**AIM OF THE EXERCISE**
Please retype the listing below exactly, from its opening line through the line where "-- ===== input" appears.

--- START ---

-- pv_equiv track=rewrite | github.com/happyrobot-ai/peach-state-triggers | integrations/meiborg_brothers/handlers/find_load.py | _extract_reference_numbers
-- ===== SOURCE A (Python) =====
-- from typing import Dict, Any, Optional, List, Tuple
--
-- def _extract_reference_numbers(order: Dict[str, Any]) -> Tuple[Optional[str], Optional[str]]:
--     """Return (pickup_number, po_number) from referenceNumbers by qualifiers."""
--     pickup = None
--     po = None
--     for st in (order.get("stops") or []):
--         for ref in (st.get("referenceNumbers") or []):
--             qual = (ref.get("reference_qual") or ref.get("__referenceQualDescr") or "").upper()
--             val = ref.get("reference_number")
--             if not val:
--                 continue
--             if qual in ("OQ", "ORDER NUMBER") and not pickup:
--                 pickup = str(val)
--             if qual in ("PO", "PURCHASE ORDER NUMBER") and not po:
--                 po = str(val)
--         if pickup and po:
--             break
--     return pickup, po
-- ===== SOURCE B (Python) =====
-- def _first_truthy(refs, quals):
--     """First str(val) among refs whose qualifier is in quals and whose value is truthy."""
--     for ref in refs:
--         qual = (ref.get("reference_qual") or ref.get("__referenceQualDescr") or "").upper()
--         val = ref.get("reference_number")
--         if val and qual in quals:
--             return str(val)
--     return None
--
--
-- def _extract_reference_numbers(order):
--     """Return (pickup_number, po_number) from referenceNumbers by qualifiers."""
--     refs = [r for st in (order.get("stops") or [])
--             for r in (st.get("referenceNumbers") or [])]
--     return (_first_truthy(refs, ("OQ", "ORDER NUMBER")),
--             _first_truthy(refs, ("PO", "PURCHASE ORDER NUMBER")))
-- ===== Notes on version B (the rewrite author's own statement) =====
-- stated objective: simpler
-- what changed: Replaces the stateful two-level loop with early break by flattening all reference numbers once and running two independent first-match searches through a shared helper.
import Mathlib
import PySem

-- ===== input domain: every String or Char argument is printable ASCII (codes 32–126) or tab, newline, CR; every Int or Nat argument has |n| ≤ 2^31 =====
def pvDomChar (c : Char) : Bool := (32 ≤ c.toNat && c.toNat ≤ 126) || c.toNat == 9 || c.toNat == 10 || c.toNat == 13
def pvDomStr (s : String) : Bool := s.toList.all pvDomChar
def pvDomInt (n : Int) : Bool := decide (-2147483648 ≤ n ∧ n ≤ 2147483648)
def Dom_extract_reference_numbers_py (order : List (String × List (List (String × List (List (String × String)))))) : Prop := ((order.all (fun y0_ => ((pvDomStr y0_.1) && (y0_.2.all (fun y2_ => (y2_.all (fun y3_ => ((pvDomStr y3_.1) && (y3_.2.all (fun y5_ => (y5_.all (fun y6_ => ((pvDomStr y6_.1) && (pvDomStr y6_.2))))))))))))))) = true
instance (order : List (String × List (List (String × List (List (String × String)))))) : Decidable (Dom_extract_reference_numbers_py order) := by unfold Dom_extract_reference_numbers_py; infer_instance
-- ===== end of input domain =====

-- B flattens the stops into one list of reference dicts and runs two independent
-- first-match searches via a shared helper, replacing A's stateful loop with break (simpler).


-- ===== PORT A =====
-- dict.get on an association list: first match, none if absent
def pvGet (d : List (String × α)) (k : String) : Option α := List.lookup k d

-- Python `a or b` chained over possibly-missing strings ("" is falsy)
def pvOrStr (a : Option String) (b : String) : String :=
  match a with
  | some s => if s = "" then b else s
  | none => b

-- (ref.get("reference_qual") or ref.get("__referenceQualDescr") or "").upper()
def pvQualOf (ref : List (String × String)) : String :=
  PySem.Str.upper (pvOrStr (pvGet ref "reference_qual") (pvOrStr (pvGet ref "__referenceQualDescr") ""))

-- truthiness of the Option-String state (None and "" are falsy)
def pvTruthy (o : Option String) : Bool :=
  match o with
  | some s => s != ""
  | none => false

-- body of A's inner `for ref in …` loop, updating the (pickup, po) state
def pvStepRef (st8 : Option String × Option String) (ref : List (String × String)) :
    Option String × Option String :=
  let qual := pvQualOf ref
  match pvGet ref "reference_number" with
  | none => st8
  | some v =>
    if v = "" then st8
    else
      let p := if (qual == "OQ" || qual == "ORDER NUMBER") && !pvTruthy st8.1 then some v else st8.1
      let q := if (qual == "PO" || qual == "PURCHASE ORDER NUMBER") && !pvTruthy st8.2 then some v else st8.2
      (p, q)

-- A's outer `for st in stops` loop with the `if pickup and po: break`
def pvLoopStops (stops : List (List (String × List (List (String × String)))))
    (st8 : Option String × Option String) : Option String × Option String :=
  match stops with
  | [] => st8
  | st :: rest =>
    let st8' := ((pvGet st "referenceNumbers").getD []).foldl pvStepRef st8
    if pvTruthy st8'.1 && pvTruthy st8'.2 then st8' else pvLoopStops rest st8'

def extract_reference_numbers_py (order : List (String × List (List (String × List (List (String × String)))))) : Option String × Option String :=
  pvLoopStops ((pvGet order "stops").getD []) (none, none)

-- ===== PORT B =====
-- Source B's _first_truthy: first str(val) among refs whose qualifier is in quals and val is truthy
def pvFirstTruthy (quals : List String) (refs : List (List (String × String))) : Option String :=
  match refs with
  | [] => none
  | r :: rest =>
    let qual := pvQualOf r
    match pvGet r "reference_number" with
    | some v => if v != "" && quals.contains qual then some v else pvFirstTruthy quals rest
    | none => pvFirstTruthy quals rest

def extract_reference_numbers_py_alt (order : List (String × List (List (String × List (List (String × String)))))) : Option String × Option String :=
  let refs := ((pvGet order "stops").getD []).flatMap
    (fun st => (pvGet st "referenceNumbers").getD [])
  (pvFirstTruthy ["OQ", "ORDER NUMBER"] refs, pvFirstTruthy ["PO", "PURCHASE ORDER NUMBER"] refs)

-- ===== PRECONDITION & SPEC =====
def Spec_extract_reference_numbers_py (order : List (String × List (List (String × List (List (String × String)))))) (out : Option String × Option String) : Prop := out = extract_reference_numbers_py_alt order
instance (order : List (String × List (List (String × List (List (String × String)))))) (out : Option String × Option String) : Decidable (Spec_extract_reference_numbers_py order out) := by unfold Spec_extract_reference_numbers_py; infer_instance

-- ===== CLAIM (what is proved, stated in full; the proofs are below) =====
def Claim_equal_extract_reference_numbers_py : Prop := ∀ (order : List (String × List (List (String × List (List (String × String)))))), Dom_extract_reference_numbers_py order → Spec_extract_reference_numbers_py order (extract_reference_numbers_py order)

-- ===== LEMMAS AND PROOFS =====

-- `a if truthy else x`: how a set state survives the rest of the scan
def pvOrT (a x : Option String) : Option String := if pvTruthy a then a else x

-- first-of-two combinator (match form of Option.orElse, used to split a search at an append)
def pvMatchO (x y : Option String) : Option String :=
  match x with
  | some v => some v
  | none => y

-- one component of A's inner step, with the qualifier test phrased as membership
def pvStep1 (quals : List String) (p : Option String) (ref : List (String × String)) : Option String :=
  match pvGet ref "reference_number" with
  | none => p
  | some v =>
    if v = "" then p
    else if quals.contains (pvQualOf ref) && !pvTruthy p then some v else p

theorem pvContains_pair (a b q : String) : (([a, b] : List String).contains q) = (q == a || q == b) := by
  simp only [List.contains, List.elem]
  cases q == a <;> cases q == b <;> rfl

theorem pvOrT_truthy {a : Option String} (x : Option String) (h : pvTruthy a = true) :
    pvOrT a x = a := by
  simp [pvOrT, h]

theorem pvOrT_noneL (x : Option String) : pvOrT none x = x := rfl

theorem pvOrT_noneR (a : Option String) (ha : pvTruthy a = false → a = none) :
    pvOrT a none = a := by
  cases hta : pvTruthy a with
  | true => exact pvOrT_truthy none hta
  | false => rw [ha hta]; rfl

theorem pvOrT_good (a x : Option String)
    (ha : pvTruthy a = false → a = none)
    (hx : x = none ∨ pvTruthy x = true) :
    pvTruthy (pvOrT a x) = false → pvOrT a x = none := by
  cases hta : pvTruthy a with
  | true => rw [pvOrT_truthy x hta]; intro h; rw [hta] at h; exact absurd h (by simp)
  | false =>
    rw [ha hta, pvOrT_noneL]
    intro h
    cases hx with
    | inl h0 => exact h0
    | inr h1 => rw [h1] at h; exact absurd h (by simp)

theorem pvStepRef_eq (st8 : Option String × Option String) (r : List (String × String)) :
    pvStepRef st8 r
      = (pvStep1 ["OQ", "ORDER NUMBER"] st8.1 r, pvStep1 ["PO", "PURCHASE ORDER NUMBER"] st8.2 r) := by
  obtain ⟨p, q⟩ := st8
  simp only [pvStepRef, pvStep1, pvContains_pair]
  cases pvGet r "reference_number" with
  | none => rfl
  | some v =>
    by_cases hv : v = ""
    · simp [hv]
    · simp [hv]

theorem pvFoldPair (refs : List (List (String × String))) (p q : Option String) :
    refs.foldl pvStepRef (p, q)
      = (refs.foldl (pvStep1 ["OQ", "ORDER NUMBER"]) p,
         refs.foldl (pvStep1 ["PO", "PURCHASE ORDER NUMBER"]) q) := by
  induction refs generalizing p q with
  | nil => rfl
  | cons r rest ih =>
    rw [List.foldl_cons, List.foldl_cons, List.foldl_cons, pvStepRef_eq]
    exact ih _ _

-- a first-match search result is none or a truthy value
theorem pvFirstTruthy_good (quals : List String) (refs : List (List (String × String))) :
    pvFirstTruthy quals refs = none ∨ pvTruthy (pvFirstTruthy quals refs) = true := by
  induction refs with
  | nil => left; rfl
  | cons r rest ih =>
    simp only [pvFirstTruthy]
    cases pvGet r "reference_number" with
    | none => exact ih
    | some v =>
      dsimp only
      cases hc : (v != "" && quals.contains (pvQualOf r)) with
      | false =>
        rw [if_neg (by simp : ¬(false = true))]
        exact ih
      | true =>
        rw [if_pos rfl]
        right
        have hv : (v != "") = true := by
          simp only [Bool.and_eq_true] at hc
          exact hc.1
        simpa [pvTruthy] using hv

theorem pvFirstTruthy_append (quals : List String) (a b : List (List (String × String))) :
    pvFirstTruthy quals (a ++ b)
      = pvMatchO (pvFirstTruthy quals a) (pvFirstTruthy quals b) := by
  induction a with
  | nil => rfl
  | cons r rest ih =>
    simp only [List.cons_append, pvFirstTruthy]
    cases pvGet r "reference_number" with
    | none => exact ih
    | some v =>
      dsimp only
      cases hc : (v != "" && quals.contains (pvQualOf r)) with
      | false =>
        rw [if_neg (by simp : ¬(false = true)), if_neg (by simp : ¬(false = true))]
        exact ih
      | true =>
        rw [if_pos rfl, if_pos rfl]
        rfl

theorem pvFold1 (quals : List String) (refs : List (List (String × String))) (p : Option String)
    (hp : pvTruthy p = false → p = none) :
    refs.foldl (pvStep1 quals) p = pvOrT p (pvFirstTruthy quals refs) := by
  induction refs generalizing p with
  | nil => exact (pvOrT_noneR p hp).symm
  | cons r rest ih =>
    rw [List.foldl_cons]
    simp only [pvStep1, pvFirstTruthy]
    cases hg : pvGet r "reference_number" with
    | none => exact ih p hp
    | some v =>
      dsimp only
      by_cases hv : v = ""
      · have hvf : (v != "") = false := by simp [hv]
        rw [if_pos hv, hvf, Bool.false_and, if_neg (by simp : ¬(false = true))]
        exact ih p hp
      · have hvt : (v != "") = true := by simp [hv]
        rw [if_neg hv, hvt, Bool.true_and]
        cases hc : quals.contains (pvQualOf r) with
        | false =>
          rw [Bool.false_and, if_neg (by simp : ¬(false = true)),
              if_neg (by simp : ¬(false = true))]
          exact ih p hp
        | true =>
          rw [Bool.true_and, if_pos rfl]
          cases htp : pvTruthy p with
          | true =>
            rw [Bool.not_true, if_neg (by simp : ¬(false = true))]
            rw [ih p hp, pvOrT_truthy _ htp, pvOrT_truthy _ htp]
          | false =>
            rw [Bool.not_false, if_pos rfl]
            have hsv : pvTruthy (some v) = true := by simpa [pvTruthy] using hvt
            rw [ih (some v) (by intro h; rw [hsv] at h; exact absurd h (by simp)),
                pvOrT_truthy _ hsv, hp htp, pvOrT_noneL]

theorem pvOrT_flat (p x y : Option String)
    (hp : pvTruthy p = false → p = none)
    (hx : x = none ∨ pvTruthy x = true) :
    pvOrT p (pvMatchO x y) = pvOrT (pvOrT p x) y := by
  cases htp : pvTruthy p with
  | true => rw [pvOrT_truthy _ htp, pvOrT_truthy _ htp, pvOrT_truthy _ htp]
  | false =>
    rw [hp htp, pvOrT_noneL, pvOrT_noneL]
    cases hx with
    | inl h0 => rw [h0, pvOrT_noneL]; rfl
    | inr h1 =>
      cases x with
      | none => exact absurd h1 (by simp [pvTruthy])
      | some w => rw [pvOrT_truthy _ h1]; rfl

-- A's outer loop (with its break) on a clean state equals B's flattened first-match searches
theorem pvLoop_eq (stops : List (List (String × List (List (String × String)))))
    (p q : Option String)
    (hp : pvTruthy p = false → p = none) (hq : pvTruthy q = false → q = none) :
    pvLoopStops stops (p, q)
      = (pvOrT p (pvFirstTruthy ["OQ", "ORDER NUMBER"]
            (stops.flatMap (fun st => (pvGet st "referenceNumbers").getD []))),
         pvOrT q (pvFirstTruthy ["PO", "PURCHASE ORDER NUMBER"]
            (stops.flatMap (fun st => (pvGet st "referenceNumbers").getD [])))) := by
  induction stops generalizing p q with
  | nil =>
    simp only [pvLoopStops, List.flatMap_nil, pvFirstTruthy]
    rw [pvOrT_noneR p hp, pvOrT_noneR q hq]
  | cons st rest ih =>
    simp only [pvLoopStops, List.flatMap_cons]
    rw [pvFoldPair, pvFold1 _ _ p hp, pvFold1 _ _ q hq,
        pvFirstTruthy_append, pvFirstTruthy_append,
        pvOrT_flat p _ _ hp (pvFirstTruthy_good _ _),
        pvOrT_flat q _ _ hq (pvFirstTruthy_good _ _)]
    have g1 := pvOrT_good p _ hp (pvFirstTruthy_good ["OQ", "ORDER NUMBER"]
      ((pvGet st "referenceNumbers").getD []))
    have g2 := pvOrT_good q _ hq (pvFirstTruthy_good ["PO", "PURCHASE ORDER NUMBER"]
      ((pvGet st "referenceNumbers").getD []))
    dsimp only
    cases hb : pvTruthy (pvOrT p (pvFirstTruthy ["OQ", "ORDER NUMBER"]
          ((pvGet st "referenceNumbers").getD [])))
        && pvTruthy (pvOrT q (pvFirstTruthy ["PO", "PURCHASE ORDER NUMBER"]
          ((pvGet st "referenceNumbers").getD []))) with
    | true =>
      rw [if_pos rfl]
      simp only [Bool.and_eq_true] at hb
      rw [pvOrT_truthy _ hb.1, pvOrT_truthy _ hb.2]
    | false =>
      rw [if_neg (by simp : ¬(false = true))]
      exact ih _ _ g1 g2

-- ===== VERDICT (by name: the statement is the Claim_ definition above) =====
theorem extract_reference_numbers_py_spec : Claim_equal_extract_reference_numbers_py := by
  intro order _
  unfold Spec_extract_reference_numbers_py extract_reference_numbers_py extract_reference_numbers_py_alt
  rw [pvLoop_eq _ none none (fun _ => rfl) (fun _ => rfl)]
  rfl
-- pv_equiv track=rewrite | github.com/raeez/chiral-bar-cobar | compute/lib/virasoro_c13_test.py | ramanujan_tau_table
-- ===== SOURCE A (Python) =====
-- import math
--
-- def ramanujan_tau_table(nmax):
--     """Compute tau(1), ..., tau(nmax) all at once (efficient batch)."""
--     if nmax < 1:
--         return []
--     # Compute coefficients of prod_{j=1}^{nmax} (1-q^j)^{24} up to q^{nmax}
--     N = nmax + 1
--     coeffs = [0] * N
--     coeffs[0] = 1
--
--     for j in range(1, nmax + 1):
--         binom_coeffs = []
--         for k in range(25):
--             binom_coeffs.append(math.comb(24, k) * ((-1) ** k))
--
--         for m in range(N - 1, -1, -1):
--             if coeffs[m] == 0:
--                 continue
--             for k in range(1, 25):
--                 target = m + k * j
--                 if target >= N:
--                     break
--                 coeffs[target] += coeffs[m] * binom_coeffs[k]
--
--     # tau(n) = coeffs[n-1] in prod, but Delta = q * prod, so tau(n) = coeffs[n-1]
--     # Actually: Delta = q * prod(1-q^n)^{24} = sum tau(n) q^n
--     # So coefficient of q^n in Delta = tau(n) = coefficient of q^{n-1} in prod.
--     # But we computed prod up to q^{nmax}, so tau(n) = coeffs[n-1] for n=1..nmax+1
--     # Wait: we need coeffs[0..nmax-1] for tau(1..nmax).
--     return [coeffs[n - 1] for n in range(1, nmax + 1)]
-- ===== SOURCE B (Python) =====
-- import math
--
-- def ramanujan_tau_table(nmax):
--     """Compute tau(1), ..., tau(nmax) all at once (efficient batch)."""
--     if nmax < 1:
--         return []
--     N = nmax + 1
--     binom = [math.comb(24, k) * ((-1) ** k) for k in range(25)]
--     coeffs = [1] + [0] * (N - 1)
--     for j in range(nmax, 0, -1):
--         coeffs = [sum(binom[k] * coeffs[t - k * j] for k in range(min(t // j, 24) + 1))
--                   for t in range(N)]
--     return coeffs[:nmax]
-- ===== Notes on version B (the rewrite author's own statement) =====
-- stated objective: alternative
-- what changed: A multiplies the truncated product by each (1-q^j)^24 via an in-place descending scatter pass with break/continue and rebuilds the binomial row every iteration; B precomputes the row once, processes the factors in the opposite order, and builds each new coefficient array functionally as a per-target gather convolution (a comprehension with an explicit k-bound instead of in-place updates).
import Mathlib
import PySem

--- END ---

**YOUR SOLUTION**
-- pv_equiv track=rewrite | github.com/happyrobot-ai/peach-state-triggers | integrations/meiborg_brothers/handlers/find_load.py | _extract_reference_numbers
-- ===== SOURCE A (Python) =====
-- from typing import Dict, Any, Optional, List, Tuple
--
-- def _extract_reference_numbers(order: Dict[str, Any]) -> Tuple[Optional[str], Optional[str]]:
--     """Return (pickup_number, po_number) from referenceNumbers by qualifiers."""
--     pickup = None
--     po = None
--     for st in (order.get("stops") or []):
--         for ref in (st.get("referenceNumbers") or []):
--             qual = (ref.get("reference_qual") or ref.get("__referenceQualDescr") or "").upper()
--             val = ref.get("reference_number")
--             if not val:
--                 continue
--             if qual in ("OQ", "ORDER NUMBER") and not pickup:
--                 pickup = str(val)
--             if qual in ("PO", "PURCHASE ORDER NUMBER") and not po:
--                 po = str(val)
--         if pickup and po:
--             break
--     return pickup, po
-- ===== SOURCE B (Python) =====
-- def _first_truthy(refs, quals):
--     """First str(val) among refs whose qualifier is in quals and whose value is truthy."""
--     for ref in refs:
--         qual = (ref.get("reference_qual") or ref.get("__referenceQualDescr") or "").upper()
--         val = ref.get("reference_number")
--         if val and qual in quals:
--             return str(val)
--     return None
--
--
-- def _extract_reference_numbers(order):
--     """Return (pickup_number, po_number) from referenceNumbers by qualifiers."""
--     refs = [r for st in (order.get("stops") or [])
--             for r in (st.get("referenceNumbers") or [])]
--     return (_first_truthy(refs, ("OQ", "ORDER NUMBER")),
--             _first_truthy(refs, ("PO", "PURCHASE ORDER NUMBER")))
-- ===== Notes on version B (the rewrite author's own statement) =====
-- stated objective: simpler
-- what changed: Replaces the stateful two-level loop with early break by flattening all reference numbers once and running two independent first-match searches through a shared helper.
import Mathlib
import PySem

-- ===== input domain: every String or Char argument is printable ASCII (codes 32–126) or tab, newline, CR; every Int or Nat argument has |n| ≤ 2^31 =====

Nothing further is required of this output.